-- ===== PRECONDITION & SPEC =====
-- Pre_ excludes exactly the inputs on which Python A raises KeyError: some item without the key field.
def Pre_merge_dict_lists (key : String) (l1 : List (List (String × String))) (l2 : List (List (String × String))) (append : Bool) : Prop :=
  ∀ item ∈ l1 ++ l2, key ∈ item.map Prod.fst
instance (key : String) (l1 : List (List (String × String))) (l2 : List (List (String × String))) (append : Bool) : Decidable (Pre_merge_dict_lists key l1 l2 append) := by unfold Pre_merge_dict_lists; infer_instance
def pvWitness_merge_dict_lists : String × (List (List (String × String))) × (List (List (String × String))) × Bool :=
  ("id", [[("id", "1"), ("x", "a")], [("id", "2")]], [[("id", "1"), ("y", "b")], [("id", "3")]], true)

def Spec_merge_dict_lists (key : String) (l1 : List (List (String × String))) (l2 : List (List (String × String))) (append : Bool) (out : List (List (String × String))) : Prop := out = merge_dict_lists_alt key l1 l2 append
instance (key : String) (l1 : List (List (String × String))) (l2 : List (List (String × String))) (append : Bool) (out : List (List (String × String))) : Decidable (Spec_merge_dict_lists key l1 l2 append out) := by unfold Spec_merge_dict_lists; infer_instance

-- ===== CLAIM (what is proved, stated in full; the proofs are below) =====
def Claim_equal_merge_dict_lists : Prop := ∀ (key : String) (l1 : List (List (String × String))) (l2 : List (List (String × String))) (append : Bool), Dom_merge_dict_lists key l1 l2 append → Pre_merge_dict_lists key l1 l2 append → Spec_merge_dict_lists key l1 l2 append (merge_dict_lists key l1 l2 append)

-- ===== LEMMAS AND PROOFS =====

-- The key field of an item, as both programs compute it.
def pvKeyOf (key : String) (item : List (String × String)) : String :=
  (PySem.Dict.ofList item).getD key ""

-- Generic "group-by step": insert under κf x the combination of the current entry with x.
def pvGStep {ν β : Type} (κf : β → String) (comb : ν → β → ν) (dflt : ν)
    (m : PySem.Dict String ν) (x : β) : PySem.Dict String ν :=
  m.insert (κf x) (comb (m.getD (κf x) dflt) x)

lemma pvGFold_contains_mono {ν β : Type} (κf : β → String) (comb : ν → β → ν) (dflt : ν)
    (xs : List β) (m : PySem.Dict String ν) (s : String) (h : m.contains s = true) :
    (xs.foldl (pvGStep κf comb dflt) m).contains s = true := by
  induction xs generalizing m with
  | nil => exact h
  | cons x t ih =>
    apply ih
    simp [pvGStep, PySem.Dict.contains_insert, h]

========================================================================

- _Activity_: Give back the lines of the data exactly as they are written, from the first line through the line containing "key ∈ item.map Prod.fst".

- _Response area_:
-- ===== PRECONDITION & SPEC =====
-- Pre_ excludes exactly the inputs on which Python A raises KeyError: some item without the key field.
def Pre_merge_dict_lists (key : String) (l1 : List (List (String × String))) (l2 : List (List (String × String))) (append : Bool) : Prop :=
  ∀ item ∈ l1 ++ l2, key ∈ item.map Prod.fst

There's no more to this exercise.